– Садись, тятя, в нос. Я сам тебя повезу! – ликовал Алешка.

– Ну давай, сынка, вези. Поедем в конец Белого яра. Там заводь есть. На закате окуни должны браться.

– Лады, тятя, поплывем к заводи, – подражая кому-то из взрослых, деланным баском сказал Алешка.

Течение под яром было быстрое, и Алешка легко справлялся с обязанностями рулевого. Он даже не греб, а только чуть водил веслом, не давая лодке разворачиваться.

– А сегодня, тятя, – рассказывал Алешка, – на постройке Иван Солдат дал мне свой топор. Остер как бритва! Пока дядя Иван курил, я целое бревно обтесал, он посмотрел мою работу и сказал: «Молодец! Твердо топор держишь.
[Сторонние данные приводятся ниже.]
-- pv_equiv track=rewrite | github.com/tjrdbfl/Algorithm2 | midterm/backtracking/boardcover/boardcover2.py | generated_rotation
-- ===== SOURCE A (Python) =====
-- def rotate(block):
--     return list(zip(*reversed(block)))
--
-- def generated_rotation(block):
--     rotations=[[] for _ in range(4)]
--     for rot in range(4):
--         originY=originX=-1
--         for i in range(len(block)):
--             for j in range(len(block[0])):
--                 if block[i][j]==1:
--                     if originY==-1:
--                         originY,originX=i,j
--                     rotations[rot].append((i-originY,j-originX))
--
--         block=rotate(block)
--
--     blocks={tuple(block) for block in rotations}
--     return list(blocks)
-- ===== SOURCE B (Python) =====
-- def generated_rotation(block):
--     h = len(block)
--     w = len(block[0]) if block else 0
--     cells = [(i, j) for i in range(h) for j in range(w) if block[i][j] == 1]
--     shapes = []
--     for _ in range(4):
--         cells.sort()
--         oy, ox = cells[0] if cells else (0, 0)
--         shapes.append(tuple((i - oy, j - ox) for i, j in cells))
--         cells = [(j, h - 1 - i) for i, j in cells]
--         h, w = w, h
--     return list(set(shapes))
-- ===== Notes on version B (the rewrite author's own statement) =====
-- stated objective: alternative
-- what changed: B extracts the 1-cell coordinates once and produces each rotation sparsely by a coordinate map plus a lexicographic sort, instead of A's rebuilding the whole grid with zip(*reversed(...)) and rescanning it cell by cell for every rotation.
import Mathlib
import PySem

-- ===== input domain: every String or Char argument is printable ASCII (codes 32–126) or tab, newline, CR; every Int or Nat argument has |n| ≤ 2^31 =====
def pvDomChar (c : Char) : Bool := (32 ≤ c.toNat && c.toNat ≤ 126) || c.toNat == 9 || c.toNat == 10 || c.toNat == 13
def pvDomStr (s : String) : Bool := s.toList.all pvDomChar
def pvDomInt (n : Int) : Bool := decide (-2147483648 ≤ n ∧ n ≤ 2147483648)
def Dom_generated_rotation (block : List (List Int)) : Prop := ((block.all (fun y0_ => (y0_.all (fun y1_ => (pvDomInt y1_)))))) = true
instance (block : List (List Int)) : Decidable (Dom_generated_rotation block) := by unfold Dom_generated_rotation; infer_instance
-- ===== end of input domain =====

-- B extracts the 1-cell coordinates once and produces each rotation sparsely (coordinate map + lexicographic
-- sort), instead of A's rebuilding the whole grid with zip(*reversed(...)) and rescanning it each time.
-- Python returns list(set(...)): CPython's set iteration order is not modelled; outputs are compared as sets,
-- both ports return the deduplicated shapes in first-occurrence order.

-- ===== PORT A =====
-- zip(*reversed(block)): zip of the reversed rows, truncating at the first exhausted row
def pvZipStar (ls : List (List Int)) : List (List Int) :=
  if h : ls.isEmpty = true ∨ ls.any List.isEmpty = true then []
  else (ls.map (fun r => r.headD 0)) :: pvZipStar (ls.map List.tail)
termination_by (ls.headD []).length
decreasing_by
  rw [not_or] at h
  obtain ⟨h1, h2⟩ := h
  cases ls with
  | nil => simp at h1
  | cons x t =>
      cases x with
      | nil => simp at h2
      | cons a xs => simp

def pvRotate (block : List (List Int)) : List (List Int) := pvZipStar block.reverse

-- the body of A's innermost loop: state = (originY, originX, rotations[rot])
def pvStepJ (b : List (List Int)) (i j : Int) (st : Int × Int × List (Int × Int)) :
    Int × Int × List (Int × Int) :=
  if PySem.List.pyGetD (PySem.List.pyGetD b i []) j 0 = 1 then
    let oY := if st.1 = -1 then i else st.1
    let oX := if st.1 = -1 then j else st.2.1
    (oY, oX, st.2.2 ++ [(i - oY, j - oX)])
  else st

-- A's double scan for one rotation (len(block) rows, len(block[0]) columns; block[0] only reached when rows exist)
def pvScanA (b : List (List Int)) : Int × Int × List (Int × Int) :=
  (PySem.List.pyRange 0 (b.length : Int)).foldl
    (fun st i =>
      (PySem.List.pyRange 0 (((b.headD []).length : Nat) : Int)).foldl
        (fun st j => pvStepJ b i j st) st)
    (-1, -1, [])

def generated_rotation (block : List (List Int)) : List (List (Int × Int)) :=
  let rotations :=
    ((PySem.List.pyRange 0 4).foldl
      (fun (st : List (List (Int × Int)) × List (List Int)) _rot =>
        (st.1 ++ [(pvScanA st.2).2.2], pvRotate st.2))
      ([], block)).1
  PySem.Set.ofList rotations

-- ===== PORT B =====
-- [(i, j) for i in range(h) for j in range(w) if block[i][j] == 1]
def pvCellsB (block : List (List Int)) (h w : Int) : List (Int × Int) :=
  (PySem.List.pyRange 0 h).flatMap (fun i =>
    (PySem.List.pyRange 0 w).filterMap (fun j =>
      if PySem.List.pyGetD (PySem.List.pyGetD block i []) j 0 = 1 then some (i, j) else none))

-- one iteration of B's loop; state = (shapes, cells, h, w); Python's tuple sort is
-- lexicographic, ported exactly via the key 'toLex'
def pvStepB (st : List (List (Int × Int)) × List (Int × Int) × Int × Int) :
    List (List (Int × Int)) × List (Int × Int) × Int × Int :=
  let sc := PySem.List.sorted st.2.1 (fun p => toLex p)
  let o := if sc.isEmpty then ((0 : Int), (0 : Int)) else sc.headD (0, 0)
  (st.1 ++ [sc.map (fun q => (q.1 - o.1, q.2 - o.2))],
   sc.map (fun q => (q.2, st.2.2.1 - 1 - q.1)),
   st.2.2.2, st.2.2.1)

def generated_rotation_alt (block : List (List Int)) : List (List (Int × Int)) :=
  let h : Int := (block.length : Int)
  let w : Int := if block.isEmpty then 0 else ((block.headD []).length : Int)
  let cells := pvCellsB block h w
  let shapes := ((PySem.List.pyRange 0 4).foldl (fun st _ => pvStepB st) ([], cells, h, w)).1
  PySem.Set.ofList shapes

-- ===== PRECONDITION & SPEC =====
-- A raises IndexError exactly when some row is shorter than row 0 (the scan reads block[i][j]
-- for every j < len(block[0])); Pre_ excludes exactly those inputs.
def Pre_generated_rotation (block : List (List Int)) : Prop :=
  ∀ row ∈ block, (block.headD []).length ≤ row.length
instance (block : List (List Int)) : Decidable (Pre_generated_rotation block) := by
  unfold Pre_generated_rotation; infer_instance

def pvWitness_generated_rotation : List (List Int) := [[1, 0], [1, 1]]

def Spec_generated_rotation (block : List (List Int)) (out : List (List (Int × Int))) : Prop :=
  out = generated_rotation_alt block
instance (block : List (List Int)) (out : List (List (Int × Int))) :
    Decidable (Spec_generated_rotation block out) := by unfold Spec_generated_rotation; infer_instance

-- ===== CLAIM (what is proved, stated in full; the proofs are below) =====
def Claim_equal_generated_rotation : Prop :=
  ∀ (block : List (List Int)), Dom_generated_rotation block → Pre_generated_rotation block →
    Spec_generated_rotation block (generated_rotation block)

-- ===== LEMMAS AND PROOFS =====

-- proof-side vocabulary: the 1-cells of a grid in row-major order
def pvEntry (b : List (List Int)) (i j : Nat) : Int := (b.getD i []).getD j 0

def pvRowCells (b : List (List Int)) (w i : Nat) : List (Int × Int) :=
  (List.range w).filterMap (fun j => if pvEntry b i j = 1 then some ((i : Int), (j : Int)) else none)

def pvCellsAt (b : List (List Int)) (w : Nat) : List (Int × Int) :=
  (List.range b.length).flatMap (pvRowCells b w)

def pvCellsOf (b : List (List Int)) : List (Int × Int) := pvCellsAt b (b.headD []).length

def pvOffsets : List (Int × Int) → List (Int × Int)
  | [] => []
  | p :: rest => (p :: rest).map (fun q => (q.1 - p.1, q.2 - p.2))

def pvF (h : Int) (p : Int × Int) : Int × Int := (p.2, h - 1 - p.1)

-- B-loop invariant
def pvInv (g : List (List Int)) (c : List (Int × Int)) (hh ww : Int) : Prop :=
  Pre_generated_rotation g ∧ c.Perm (pvCellsOf g) ∧
    (pvCellsOf g ≠ [] → hh = (g.length : Int) ∧ ww = (((g.headD []).length : Nat) : Int))

lemma pv_mem_rowCells {b : List (List Int)} {w i : Nat} {x : Int × Int} :
    x ∈ pvRowCells b w i ↔ ∃ j, j < w ∧ pvEntry b i j = 1 ∧ x = ((i : Int), (j : Int)) := by
  constructor
  · intro hx
    simp only [pvRowCells, List.mem_filterMap, List.mem_range] at hx
    obtain ⟨j, hj, heq⟩ := hx
    by_cases hE : pvEntry b i j = 1
    · simp only [hE, if_pos, Option.some.injEq] at heq
      exact ⟨j, hj, hE, heq.symm⟩
    · simp [hE] at heq
  · rintro ⟨j, hj, hE, rfl⟩
    simp only [pvRowCells, List.mem_filterMap, List.mem_range]
    exact ⟨j, hj, by simp [hE]⟩

lemma pv_mem_cellsAt {b : List (List Int)} {w : Nat} {x : Int × Int} :
    x ∈ pvCellsAt b w ↔
      ∃ i, i < b.length ∧ ∃ j, j < w ∧ pvEntry b i j = 1 ∧ x = ((i : Int), (j : Int)) := by
  simp only [pvCellsAt, List.mem_flatMap, List.mem_range]
  constructor
  · rintro ⟨i, hi, hx⟩
    obtain ⟨j, hj, hE, rfl⟩ := pv_mem_rowCells.mp hx
    exact ⟨i, hi, j, hj, hE, rfl⟩
  · rintro ⟨i, hi, j, hj, hE, rfl⟩
    exact ⟨i, hi, pv_mem_rowCells.mpr ⟨j, hj, hE, rfl⟩⟩

lemma pv_pairwise_cellsAt (b : List (List Int)) (w : Nat) :
    (pvCellsAt b w).Pairwise (fun p q => (fun p => toLex p) p < (fun p => toLex p) q) := by
  have hrow : ∀ i, (pvRowCells b w i).Pairwise (fun p q => toLex p < toLex q) := by
    intro i
    refine List.Pairwise.filterMap _ ?_ List.pairwise_lt_range
    intro a a' haa p hp q hq
    have hpa : p = ((i : Int), (a : Int)) := by
      by_cases h : pvEntry b i a = 1
      · simp only [h, if_pos, Option.some.injEq] at hp; exact hp.symm
      · simp [h] at hp
    have hqa : q = ((i : Int), (a' : Int)) := by
      by_cases h : pvEntry b i a' = 1
      · simp only [h, if_pos, Option.some.injEq] at hq; exact hq.symm
      · simp [h] at hq
    subst hpa; subst hqa
    rw [Prod.Lex.toLex_lt_toLex]
    exact Or.inr ⟨rfl, by simpa using haa⟩
  rw [pvCellsAt, List.flatMap_def, List.pairwise_flatten]
  refine ⟨?_, ?_⟩
  · intro l hl
    obtain ⟨i, _, rfl⟩ := List.mem_map.mp hl
    exact hrow i
  · rw [List.pairwise_map]
    refine List.Pairwise.imp ?_ List.pairwise_lt_range
    intro a a' haa x hx y hy
    obtain ⟨j, -, -, rfl⟩ := pv_mem_rowCells.mp hx
    obtain ⟨j', -, -, rfl⟩ := pv_mem_rowCells.mp hy
    rw [Prod.Lex.toLex_lt_toLex]
    exact Or.inl (by simpa using haa)

lemma pv_nodup_cellsAt (b : List (List Int)) (w : Nat) : (pvCellsAt b w).Nodup := by
  refine (pv_pairwise_cellsAt b w).imp ?_
  intro p q h heq
  subst heq
  exact lt_irrefl _ h

lemma pv_sorted_cells {g : List (List Int)} {w : Nat} {c : List (Int × Int)}
    (hperm : c.Perm (pvCellsAt g w)) :
    PySem.List.sorted c (fun p => toLex p) = pvCellsAt g w :=
  PySem.List.sorted_eq_of_perm_of_pairwise_lt c (pvCellsAt g w) (fun p => toLex p)
    hperm.symm (pv_pairwise_cellsAt g w)

lemma pv_rowCells_succ (b : List (List Int)) (i w : Nat) :
    pvRowCells b (w + 1) i = pvRowCells b w i ++
      (if pvEntry b i w = 1 then [((i : Int), (w : Int))] else []) := by
  rw [pvRowCells, pvRowCells, List.range_succ, List.filterMap_append]
  by_cases hE : pvEntry b i w = 1 <;> simp [hE]

lemma pvF_injective (h : Int) : Function.Injective (pvF h) := by
  intro p q hpq
  simp only [pvF, Prod.mk.injEq] at hpq
  obtain ⟨h1, h2⟩ := hpq
  exact Prod.ext (by omega) h1

lemma pv_grid_head {b : List (List Int)} (hw : 0 < (b.headD []).length) :
    (((List.range (b.headD []).length).map
        (fun i => b.reverse.map (fun r => r.getD i 0))).headD []).length = b.length := by
  cases h : (b.headD []).length with
  | zero => omega
  | succ n => rw [List.range_succ_eq_map]; simp

lemma pv_rotate_eq_nil_of_w0 {b : List (List Int)} (hb : b ≠ [])
    (hw : (b.headD []).length = 0) : pvRotate b = [] := by
  unfold pvRotate
  rw [pvZipStar]
  apply dif_pos
  right
  rw [List.any_eq_true]
  refine ⟨b.headD [], ?_, ?_⟩
  · rw [List.mem_reverse]
    cases b with
    | nil => exact absurd rfl hb
    | cons x t => exact List.mem_cons_self
  · simp only [List.isEmpty_iff]
    exact List.eq_nil_of_length_eq_zero hw

lemma pvZipStar_nil : pvZipStar [] = [] := by
  rw [pvZipStar]; simp

lemma pvZipStar_spec (w : Nat) :
    ∀ (ls : List (List Int)), (∀ r ∈ ls, w ≤ r.length) → (∃ r ∈ ls, r.length = w) →
      pvZipStar ls = (List.range w).map (fun i => ls.map (fun r => r.getD i 0)) := by
  induction w with
  | zero =>
    rintro ls hall ⟨r, hr, hrlen⟩
    have hre : r = [] := List.eq_nil_of_length_eq_zero hrlen
    rw [pvZipStar]
    have : ls.any List.isEmpty = true := by
      rw [List.any_eq_true]
      exact ⟨r, hr, by simp [hre]⟩
    simp [this]
  | succ w ih =>
    rintro ls hall ⟨r0, hr0, hr0len⟩
    have hne : ls ≠ [] := by rintro rfl; exact absurd hr0 (List.not_mem_nil)
    have hnoempty : ls.any List.isEmpty = false := by
      rw [List.any_eq_false]
      intro r hr
      have := hall r hr
      simp only [List.isEmpty_iff]
      intro hcon
      rw [hcon] at this
      simp at this
    rw [pvZipStar, dif_neg (by simp [hne, hnoempty])]
    rw [ih (ls.map List.tail) ?tails ?ex]
    case tails =>
      intro r hr
      obtain ⟨s, hs, rfl⟩ := List.mem_map.mp hr
      have := hall s hs
      rw [List.length_tail]
      omega
    case ex =>
      refine ⟨r0.tail, List.mem_map_of_mem hr0, ?_⟩
      rw [List.length_tail, hr0len]
      omega
    rw [List.range_succ_eq_map, List.map_cons, List.map_map]
    congr 1
    · apply List.map_congr_left
      intro r _
      cases r <;> rfl
    · apply List.map_congr_left
      intro i _
      simp only [Function.comp_apply]
      rw [List.map_map]
      apply List.map_congr_left
      intro r _
      cases r <;> rfl

lemma pvRotate_spec {b : List (List Int)} (hb : b ≠ [])
    (hpre : Pre_generated_rotation b) :
    pvRotate b =
      (List.range (b.headD []).length).map (fun i => b.reverse.map (fun r => r.getD i 0)) := by
  unfold pvRotate
  apply pvZipStar_spec
  · intro r hr
    exact hpre r (List.mem_reverse.mp hr)
  · obtain ⟨x, t, rfl⟩ := List.exists_cons_of_ne_nil hb
    refine ⟨x, List.mem_reverse.mpr List.mem_cons_self, rfl⟩

lemma pv_cellsAt_zero (b : List (List Int)) : pvCellsAt b 0 = [] := by
  simp [pvCellsAt, pvRowCells]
Хороший из тебя плотник будет». Как по-твоему, тятя, буду я плотником?

– Конечно, будешь, сынок! Война под закат идет, люди обстраиваться начнут, народ в коммуны хлынет. Много домов плотникам срубить придется. О хорошем ты деле думаешь.

– А как по-твоему, тятя, когда я большой вырасту, я Ленина увижу? – спросил Алешка и затаил дыхание в ожидании ответа отца.

– Ленина? Может, и увидишь. Работать хорошо будешь, учиться станешь, в Союз молодежи запишешься. А подрастешь – в Красную Армию пойдешь служить. А там, гляди, по каким-нибудь делам в Москву поедешь. Ну а в Москве Ленина увидеть проще простого. Он и на собраниях бывает и на митингах, а то, глядишь, в Кремль попадешь. Он там и живет…

– А ты, тятя, не видел Ленина?

Сын не первый раз спрашивал об этом. Ему очень хотелось, чтобы отец ответил на этот вопрос утвердительно, но Бастрыков ни в чем не хотел лгать Алешке.

– Нет, сынка, Ленина не видел. Он один, а нас много. Помощники его приезжали к нам на фронт.

– А у Ленина много помощников, тятя?

– Видимо-невидимо, сынок. Весь трудовой народ его помощник. И Митюха вон помощник, и я помощник, и ты сам помощник…

– И я тоже? – строго спросил Алешка, и загоревшее, с облупившимся носом лицо его озарилось восхищением.

– И ты тоже, – твердо сказал Бастрыков. – А почему? А потому: ты коммунар. А раз коммунар – значит за Ленина. А если ты за Ленина, – значит ты его помощник.

– Здорово! Помощник Ленина! Стараться, тятя, буду, – серьезно сказал Алешка, задумался, помолчав, спросил: – А Лукерья, тетя Луша, помощник Ленина, тятя? Она все время про коммуну ворчит.

Теперь задумался Бастрыков. Сын задал вопрос, на который ответить было не просто.

– Лукерья-то? – зачем-то переспросил Бастрыков. – Она, сынок, хоть и ворчит, а дело делает. Кормит нас, поит, бельишко нам стирает. А вот кое-что поймет и ворчать перестанет. Нелегкое это дело, сынка, помощником Ленина быть…

– Вот мамушка моя лучше всех на свете была помощницей Ленина! Правда, тятя?! – воскликнул Алешка, и глазенки его загорелись яркими голубыми огоньками, и весь он выпрямился, став как-то сразу тверже и шире в плечах.

– Правда, сынок! Мамушка твоя на смерть пошла, а от Ленина не отказалась, – тихо проронил Бастрыков.

Отец и сын долго молчали. В уголках глаз Бастрыкова выступили слезы, и, пряча их, он низко опустил взлохмаченную голову. «Будь она со мной, вся моя жизнь такой бы хорошей, полноводной была, вон как Васюган в разлив», – думал Бастрыков.

У Алешки теснились в уме свои думы. За последнее время стали ослабевать его воспоминания о матери. Она как бы уходила куда-то все дальше и дальше от него, и живой образ ее, с весельем в глазах, с вьющимися русыми косами, с громким заразительным смехом, теплыми, ласковыми руками, застилался в его сознании какой-то досадной дымкой, которую всякий раз хотелось куда-то сдвинуть или продуть, но ни сдвинуть, ни продуть было невозможно. «Карточки ее давно не смотрел. Завтра утром, как встану, первым делом тятин ящик открою и мамушку посмотрю», – подумал Алешка, продолжая легким движением весла направлять обласок.